Well-Groomed Man

Exfoliating shows that you really care:
The personal care supplies every guy needs to look and feel his very best.

By Karyn Maier

July / August 2005

It’s no surprise to hear that men don’t put as much time, money or thought into their personal grooming as women do. But it might surprise you to know that men do spend $9.5 billion a year (about $35 billion less than women) on personal care products, so they have to be buying more than futuristic looking multi-blade razors. And, while it may seem that women spend more time at the vanity, the truth is that men spend only three minutes less on their vanity—and they don’t have to struggle with pantyhose, lip liner or curling irons.

But when was the last time you saw a magazine ad or television commercial pitching fancy facial moisturizers to men? With so much marketing of personal care products being targeted to women, most guys have little idea of the full array of grooming products made just for them.

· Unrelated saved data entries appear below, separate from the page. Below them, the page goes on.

theorem pvFirst_decomp_aux (t : List (Int × String × Int)) :
    ∀ (b c : Int × String × Int),
      t.foldl (fun b r =>
          match b with
          | none => some r
          | some br => if decide (br.2.2 < r.2.2) then some r else b) (some b) = some c →
      ∃ l1 l2, b :: t = l1 ++ c :: l2 ∧ ∀ x ∈ l1, x.2.2 < c.2.2 := by
  induction t with
  | nil =>
    intro b c h
    simp only [List.foldl_nil, Option.some_inj] at h
    exact ⟨[], [], by simp [h], by simp⟩
  | cons r t ih =>
    intro b c h
    by_cases hc : b.2.2 < r.2.2
    · rw [List.foldl_cons] at h
      simp only [hc, decide_true, if_pos] at h
      obtain ⟨l1, l2, he, hlt⟩ := ih r c h
      have hrc : r.2.2 ≤ c.2.2 := by
        obtain ⟨c', h1, h2, _⟩ := pvFirst_aux t r
        rw [h] at h1
        have hcc : c = c' := by cases h1; rfl
        subst hcc
        rcases h2 with h2 | ⟨_, hltx⟩
        · rw [h2]
        · exact le_of_lt hltx
      refine ⟨b :: l1, l2, by simp [he], ?_⟩
      intro y hy
      rcases List.mem_cons.mp hy with hy | hy
      · subst hy; omega
      · exact hlt y hy
    · rw [List.foldl_cons] at h
      simp only [hc, decide_false] at h
      rw [if_neg (by simp)] at h
      obtain ⟨l1, l2, he, hlt⟩ := ih b c h
      cases l1 with
      | nil =>
        simp only [List.nil_append, List.cons.injEq] at he
        exact ⟨[], r :: t, by simp [he.1], by simp⟩
      | cons y l1' =>
        simp only [List.cons_append, List.cons.injEq] at he
        obtain ⟨hy, ht⟩ := he
        refine ⟨b :: r :: l1', l2, by simp [ht], ?_⟩
        intro z hz
        have hblt : b.2.2 < c.2.2 := by
          have := hlt y (by simp)
          rw [← hy] at this
          exact this
        rcases List.mem_cons.mp hz with hz | hz
        · subst hz; exact hblt
        rcases List.mem_cons.mp hz with hz | hz
        · subst hz; omega
        · exact hlt z (by simp [hz])

-- A's rescan loop characterised: starting from an entry of maximal playtime M,
-- the fold keeps playtime M, stays inside {ans} ∪ L, never increases the index,
-- and ends with an index ≤ that of every entry of playtime M in L
theorem rescan_char (M : Int) (L : List (Int × String × Int)) :
    ∀ (ans : Int × String × Int),
      ans.2.2 = M → (∀ x ∈ L, x.2.2 ≤ M) →
      (L.foldl (fun a x => if decide (a.2.2 ≤ x.2.2) && decide (x.1 < a.1) then x else a) ans).2.2 = M ∧
      ((L.foldl (fun a x => if decide (a.2.2 ≤ x.2.2) && decide (x.1 < a.1) then x else a) ans) = ans ∨
        (L.foldl (fun a x => if decide (a.2.2 ≤ x.2.2) && decide (x.1 < a.1) then x else a) ans) ∈ L) ∧
      (L.foldl (fun a x => if decide (a.2.2 ≤ x.2.2) && decide (x.1 < a.1) then x else a) ans).1 ≤ ans.1 ∧
      (∀ x ∈ L, x.2.2 = M →
        (L.foldl (fun a x => if decide (a.2.2 ≤ x.2.2) && decide (x.1 < a.1) then x else a) ans).1 ≤ x.1) := by
  induction L with
  | nil =>
    intro ans h1 _
    exact ⟨h1, Or.inl rfl, le_refl _, by simp⟩
  | cons x t ih =>
    intro ans h1 h2
    by_cases hcond : ans.2.2 ≤ x.2.2 ∧ x.1 < ans.1
    · have hstep : (if decide (ans.2.2 ≤ x.2.2) && decide (x.1 < ans.1) then x else ans) = x := by
        simp [hcond.1, hcond.2]
      have hxM : x.2.2 = M := by
        have := h2 x (by simp); omega
      obtain ⟨g1, g2, g3, g4⟩ := ih x hxM (fun y hy => h2 y (by simp [hy]))
      simp only [List.foldl_cons, hstep]
      refine ⟨g1, ?_, ?_, ?_⟩
      · rcases g2 with g2 | g2
        · exact Or.inr (by rw [g2]; exact List.mem_cons_self ..)
        · exact Or.inr (List.mem_cons_of_mem x g2)
      · omega
      · intro y hy hyM
        rcases List.mem_cons.mp hy with hy | hy
        · subst hy; exact g3
        · exact g4 y hy hyM
    · have hstep : (if decide (ans.2.2 ≤ x.2.2) && decide (x.1 < ans.1) then x else ans) = ans := by
        rcases not_and_or.mp hcond with h | h <;> simp [h]
      obtain ⟨g1, g2, g3, g4⟩ := ih ans h1 (fun y hy => h2 y (by simp [hy]))
      simp only [List.foldl_cons, hstep]
      refine ⟨g1, ?_, g3, ?_⟩
      · rcases g2 with g2 | g2
        · exact Or.inl g2
        · exact Or.inr (List.mem_cons_of_mem x g2)
      · intro y hy hyM
        rcases List.mem_cons.mp hy with hy | hy
        · subst hy
          have hle : ans.2.2 ≤ y.2.2 := by omega
          have hnl : ¬ y.1 < ans.1 := fun hl => hcond ⟨hle, hl⟩
          omega
        · exact g4 y hy hyM

-- ===== VERDICT (by name: the statement is the Claim_ definition above) =====
theorem solution_spec : Claim_equal_solution := by
  intro m musicinfos _hdom hpre
  unfold Spec_solution
  simp only [solution, solution_alt, pvFlat_eq_change]
  have hall : ∀ x ∈ musicinfos, pvInfoOK x = true := by
    simpa [Pre_solution, List.all_eq_true] using hpre
  obtain ⟨res2, hA, hB, hp2⟩ := loop_eq (change_melody m) musicinfos 0 [] hall (by simp) (by simp)
  rw [show runBest ([] : List (Int × String × Int)) = none from rfl] at hB
  rw [hA, hB]
  cases res2 with
  | nil => rfl
  | cons r rs =>
    obtain ⟨c, hc, hcmem, hcmax⟩ := pvFirst_aux rs r
    have hfirst : pvFirst (r :: rs) = some c := by
      simpa [pvFirst] using hc
    have hrbv : runBest (r :: rs) = some (c.2.2, c.2.1) := by
      rw [runBest_eq_pvFirst, hfirst]; rfl
    rw [hrbv]
    dsimp only
    have hcmem' : c ∈ r :: rs := by
      rcases hcmem with h | ⟨h, _⟩
      · simp [h]
      · simp [h]
    have hcmax' : ∀ x ∈ r :: rs, x.2.2 ≤ c.2.2 := by
      intro x hx
      rcases List.mem_cons.mp hx with hx | hx
      · subst hx
        rcases hcmem with h | ⟨_, hlt⟩
        · rw [h]
        · exact le_of_lt hlt
      · exact hcmax x hx
    cases hS : PySem.List.sorted (r :: rs) (fun x => x.2.2) true with
    | nil => exact absurd ((PySem.List.sorted_eq_nil_iff _ _ _).mp hS) (by simp)
    | cons a tS =>
      dsimp only
      have hmaxa : ∀ y ∈ r :: rs, y.2.2 ≤ a.2.2 := fun y hy =>
        PySem.List.key_head_sorted_rev_ge _ _ hS y hy
      have hmemS : ∀ y : Int × String × Int, y ∈ a :: tS ↔ y ∈ r :: rs := by
        intro y
        rw [← hS]
        exact PySem.List.mem_sorted _ _ _ y
      obtain ⟨g1, g2, g3, g4⟩ := rescan_char a.2.2 (a :: tS) a rfl
        (fun y hy => hmaxa y ((hmemS y).mp hy))
      set out := (a :: tS).foldl
        (fun a x => if decide (a.2.2 ≤ x.2.2) && decide (x.1 < a.1) then x else a) a with hout
      have houtmem : out ∈ r :: rs := by
        rcases g2 with h | h
        · exact (hmemS out).mp (h ▸ (by simp : a ∈ a :: tS))
        · exact (hmemS out).mp h
      have hcM : c.2.2 = a.2.2 := by
        have ha1 : c.2.2 ≤ a.2.2 := hmaxa c hcmem'
        have ha3 : out.2.2 ≤ c.2.2 := hcmax' out houtmem
        omega
      obtain ⟨l1, l2, hdec, hl1⟩ := pvFirst_decomp_aux rs r c hc
      have houtc : out = c := by
        rw [hdec] at houtmem
        rcases List.mem_append.mp houtmem with h | h
        · have := hl1 out h; omega
        · rcases List.mem_cons.mp h with h | h
          · exact h
          · exfalso
            have hpdec : (l1 ++ c :: l2).Pairwise (fun a b => a.1 < b.1) := hdec ▸ hp2
            rw [List.pairwise_append] at hpdec
            have hclt : c.1 < out.1 := (List.pairwise_cons.mp hpdec.2.1).1 out h
            have hmin : out.1 ≤ c.1 :=
              g4 c ((hmemS c).mpr hcmem') hcM
            omega
      show out.2.1 = c.2.1
      rw [houtc]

Since we know men are about as likely to ask for advice on sprucing up as they would be asking for directions, and since we can bet skin care strategy won’t be a discussion topic at the next poker game, Energy Times offers these masculine makeover tips for keeping the face, hair, hands and feet healthy and well-groomed. (Men, we’ve kept this short and sweet just in case you don’t want any of your buddies catching you reading it.)

Facial Focus

For most men, finding out that they shouldn’t use soap in the shower is like a cold slap in the face. The problem with most bath soaps, especially deodorant soaps, is that their harshness can strip skin of its natural oils, leaving a dry, tight feeling. You don’t want to drag your high-tech razor blade over that, do you?

Instead, use a chemical- and fragrance-free facial cleanser to remove impurities. If you’re ambitious, use your cleanser before sleeping as well as before shaving.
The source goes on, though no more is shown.